My dad was the deputy head at school, so he had the key to the school. While my mates were playing football, I stole the key and broke into school to use the music room. I joined up the tape decks to create an eight-track and used a shitty piano and crap guitar to learn how to write at the age of 15. This went on for months until the janitor grassed me up. I’d struck up a relationship with him, thinking he was on my side. So, dad takes me to one side and all he says is, "Why didn’t you just ask?" I had always kept the making of music to myself. Recently, Elizabeth Alker played a song from Solan Goose on Radio 3 and I knew my folks would be listening. It’s the first time they have ever said "very good, well done." That felt like a moment for this over-ambitious Orcadian – one single play on Radio 3.
And have you always had a love of birds?
EC: Yes. The one thing about birds is that they are as majestic to me as an adult, as they were when I was a child. I look at them in the same way and ask, "How is that thing flying?" Birds are found in every ecosystem in the world. The gannets of Orkney will go out to sea for years. It’s extraordinary and fascinating how they can survive and adapt. Also, my parents would never talk about feelings, but they’d talk and debate about politics or science or nature for hours. So, for me to be able to talk to my father, I would talk to him about birds. He would go for a walk around the Point of Ness and he’d have the maps out for where we might spot the Solan goose or where we might even see a Cattie-face. I think that was his way of communicating and sharing with his son.
So, there is a sense of the project reconnecting you to specific aspects of your childhood in Orkney.

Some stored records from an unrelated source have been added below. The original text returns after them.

-- pv_equiv track=rewrite | github.com/tokenpak/tokenpak | tokenpak/agent/compression/fidelity_tiers.py | _extract_changed
-- ===== SOURCE A (Python) =====
-- from typing import Dict, List, Optional
--
-- def _extract_changed(source: str, changed_lines: List[int]) -> str:
--     """Return lines within ±3 context lines of any changed line."""
--     lines = source.splitlines()
--     total = len(lines)
--     context = 3
--     keep: set[int] = set()
--
--     for ln in changed_lines:
--         idx = ln - 1  # 0-indexed
--         for i in range(max(0, idx - context), min(total, idx + context + 1)):
--             keep.add(i)
--
--     result_lines = [lines[i] for i in sorted(keep)]
--     return "\n".join(result_lines).strip()
-- ===== SOURCE B (Python) =====
-- from typing import List
--
-- def _extract_changed(source: str, changed_lines: List[int]) -> str:
--     """Return lines within +-3 context lines of any changed line.
--
--     Single filtering pass over the lines themselves: keep a line when its
--     1-based number is within 3 of some changed line; no index set, no sort.
--     """
--     lines = source.splitlines()
--     kept = [line for i, line in enumerate(lines)
--             if any(abs(i + 1 - ln) <= 3 for ln in changed_lines)]
--     return "\n".join(kept).strip()
-- ===== Notes on version B (the rewrite author's own statement) =====
-- stated objective: simpler
-- what changed: Instead of marking every in-context index in a set and sorting it, B makes one filtering pass over the lines, keeping a line iff its 1-based number is within 3 of some changed line; no index set, no sort.
import Mathlib
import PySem

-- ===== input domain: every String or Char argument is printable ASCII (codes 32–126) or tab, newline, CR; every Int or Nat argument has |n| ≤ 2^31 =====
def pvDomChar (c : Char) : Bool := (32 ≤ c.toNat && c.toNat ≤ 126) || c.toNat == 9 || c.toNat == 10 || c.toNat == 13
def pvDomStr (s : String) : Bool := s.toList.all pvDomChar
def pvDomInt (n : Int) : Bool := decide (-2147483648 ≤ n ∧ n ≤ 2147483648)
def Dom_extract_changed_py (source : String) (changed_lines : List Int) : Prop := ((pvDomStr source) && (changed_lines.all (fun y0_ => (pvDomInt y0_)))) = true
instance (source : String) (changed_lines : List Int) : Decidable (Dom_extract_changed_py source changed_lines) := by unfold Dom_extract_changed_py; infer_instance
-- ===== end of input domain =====

-- B replaces A's mark-indices-in-a-set-then-sort pass by a single filter over the
-- enumerated lines (keep a line iff its 1-based number is within 3 of some changed
-- line); objective: simpler.

-- ===== PORT A =====
def extract_changed_py (source : String) (changed_lines : List Int) : String :=
  let lines := PySem.Str.splitlines source
  let total : Int := PySem.List.len lines
  let context : Int := 3
  let keep : PySem.Set Int :=
    changed_lines.foldl (fun keep ln =>
      let idx := ln - 1
      (PySem.List.pyRange (max 0 (idx - context)) (min total (idx + context + 1))).foldl
        (fun k i => PySem.Set.add k i) keep) PySem.Set.empty
  let result_lines := (PySem.List.sorted keep (fun x => x)).map (fun i => PySem.List.pyGetD lines i "")
  PySem.Str.strip (PySem.Str.join "\n" result_lines)

-- ===== PORT B =====
def extract_changed_py_alt (source : String) (changed_lines : List Int) : String :=
  let lines := PySem.Str.splitlines source
  let kept := ((PySem.List.enumerate lines).filter
      (fun p => changed_lines.any (fun ln => decide (|p.1 + 1 - ln| ≤ 3)))).map (·.2)
  PySem.Str.strip (PySem.Str.join "\n" kept)

-- ===== PRECONDITION & SPEC =====
def Spec_extract_changed_py (source : String) (changed_lines : List Int) (out : String) : Prop := out = extract_changed_py_alt source changed_lines
instance (source : String) (changed_lines : List Int) (out : String) : Decidable (Spec_extract_changed_py source changed_lines out) := by unfold Spec_extract_changed_py; infer_instance

-- ===== CLAIM (what is proved, stated in full; the proofs are below) =====
def Claim_equal_extract_changed_py : Prop := ∀ (source : String) (changed_lines : List Int), Dom_extract_changed_py source changed_lines → Spec_extract_changed_py source changed_lines (extract_changed_py source changed_lines)

-- ===== LEMMAS AND PROOFS =====

-- A's inner range-fold is Set.update.
theorem keep_foldl_update (cl : List Int) (total : Int) (s : PySem.Set Int) :
    cl.foldl (fun keep ln =>
      (PySem.List.pyRange (max 0 (ln - 1 - 3)) (min total (ln - 1 + 3 + 1))).foldl
        (fun k i => PySem.Set.add k i) keep) s
    = cl.foldl (fun keep ln =>
      PySem.Set.update keep (PySem.List.pyRange (max 0 (ln - 1 - 3)) (min total (ln - 1 + 3 + 1)))) s := rfl

theorem mem_keep (cl : List Int) (total : Int) (s : PySem.Set Int) (x : Int) :
    (x ∈ cl.foldl (fun keep ln =>
      PySem.Set.update keep (PySem.List.pyRange (max 0 (ln - 1 - 3)) (min total (ln - 1 + 3 + 1)))) s)
    ↔ x ∈ s ∨ ∃ ln ∈ cl, max 0 (ln - 1 - 3) ≤ x ∧ x < min total (ln - 1 + 3 + 1) := by
  induction cl generalizing s with
  | nil => simp
  | cons a t ih =>
    simp only [List.foldl_cons, ih, PySem.Set.mem_update, PySem.List.mem_pyRange_one,
      List.mem_cons]
    constructor
    · rintro ((h | h) | ⟨ln, hln, h⟩)
      · exact Or.inl h
      · exact Or.inr ⟨a, Or.inl rfl, h⟩
      · exact Or.inr ⟨ln, Or.inr hln, h⟩
    · rintro (h | ⟨ln, (rfl | hln), h⟩)
      · exact Or.inl (Or.inl h)
      · exact Or.inl (Or.inr h)
      · exact Or.inr ⟨ln, hln, h⟩

theorem nodup_keep (cl : List Int) (total : Int) (s : PySem.Set Int) (hs : s.Nodup) :
    (cl.foldl (fun keep ln =>
      PySem.Set.update keep (PySem.List.pyRange (max 0 (ln - 1 - 3)) (min total (ln - 1 + 3 + 1)))) s).Nodup := by
  induction cl generalizing s with
  | nil => exact hs
  | cons a t ih => exact ih _ (PySem.Set.nodup_update _ _ hs)

theorem kept_lines_eq (lines : List String) (changed_lines : List Int) :
    List.map (fun i => PySem.List.pyGetD lines i "")
      (PySem.List.sorted
        (changed_lines.foldl (fun keep ln =>
          List.foldl (fun k i => PySem.Set.add k i) keep
            (PySem.List.pyRange (max 0 (ln - 1 - 3)) (min (PySem.List.len lines) (ln - 1 + 3 + 1))))
          PySem.Set.empty)
        (fun x => x))
    = List.map (fun x => x.2)
        (List.filter (fun p => changed_lines.any fun ln => decide (|p.1 + 1 - ln| ≤ 3))
          (PySem.List.enumerate lines)) := by
  set total : Int := PySem.List.len lines with htotal
  set ys : List Int := (PySem.List.pyRange 0 total).filter
      (fun i => changed_lines.any (fun ln => decide (|i + 1 - ln| ≤ 3))) with hys
  have hys_pw : ys.Pairwise (· < ·) := (PySem.List.pairwise_lt_pyRange_one 0 total).filter _
  set keep := changed_lines.foldl (fun keep ln =>
      PySem.Set.update keep (PySem.List.pyRange (max 0 (ln - 1 - 3)) (min total (ln - 1 + 3 + 1))))
      (PySem.Set.empty) with hkeep
  have hmem : ∀ x, x ∈ ys ↔ x ∈ keep := by
    intro x
    rw [hkeep, mem_keep, hys]
    simp only [List.mem_filter, PySem.List.mem_pyRange_one, PySem.Set.empty,
      List.not_mem_nil, false_or, List.any_eq_true, decide_eq_true_eq, abs_le]
    constructor
    · rintro ⟨⟨h0, hx⟩, ln, hln, h1, h2⟩
      exact ⟨ln, hln, by omega, by omega⟩
    · rintro ⟨ln, hln, h1, h2⟩
      refine ⟨⟨by omega, by omega⟩, ln, hln, by omega, by omega⟩
  have hnd : keep.Nodup := by rw [hkeep]; exact nodup_keep _ _ _ List.nodup_nil
  have hperm : ys.Perm keep := (List.perm_ext_iff_of_nodup hys_pw.nodup hnd).mpr hmem
  have hsorted : PySem.List.sorted keep (fun x => x) = ys :=
    PySem.List.sorted_eq_of_perm_of_pairwise_lt keep ys (fun x => x) hperm hys_pw
  rw [keep_foldl_update, ← hkeep, hsorted]
  rw [PySem.List.enumerate_eq_map_pyRange lines "", ← htotal, List.filter_map, List.map_map]
  rfl

-- ===== VERDICT (by name: the statement is the Claim_ definition above) =====
theorem extract_changed_py_spec : Claim_equal_extract_changed_py := by
  intro source changed_lines _
  unfold Spec_extract_changed_py extract_changed_py extract_changed_py_alt
  exact congrArg PySem.Str.strip
    (congrArg (PySem.Str.join "\n") (kept_lines_eq (PySem.Str.splitlines source) changed_lines))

EC: There is. There were periods between being 13 and 18 that were challenging, and when your siblings have fled the nest and you are left it can be really tough. I literally escaped from the island to study, and I feel like I have missed a lot of the teenage period of enjoying the island. I could have met George Mackay Brown. He could have been a mentor. Instead I was throwing stones at his door and running away like all the other little crappy kids. Now, I try and grab all that culture at every opportunity.
You’ve worked with a number of collaborators on this project, over different media. How did those collaborations – especially the with Alex [Kozobolis] as a visual artist – shape your vision for the project?
EC: I wanted to subvert expectations – people expect me to be the guy in the indie band. Collaborating for me, as I get older, is just the most joyous thing I can do in music. And collaborating doesn’t mean getting together in a room. It means being on your own, but knowing that at some point you will share something with another collaborator and you will see how they react to it. That really motivated me. While it’s a bit obvious to link music to visuals, Alex created an ambient, abstract and mysterious landscape. I want people who listen to be transported to that place immediately. I want them to get lost in the dialect and the Orcadian bird names. I want people to want to go to Orkney. One track ‘Moosiehaak’ features old recordings of Ann Marwick interviewing several people on the island. It was for a series called The Wye Hid Wis [The Way It Was] and explored the mythology and folklore or Orkney through people telling stories. That’s what Orkney does so well – it tells stories.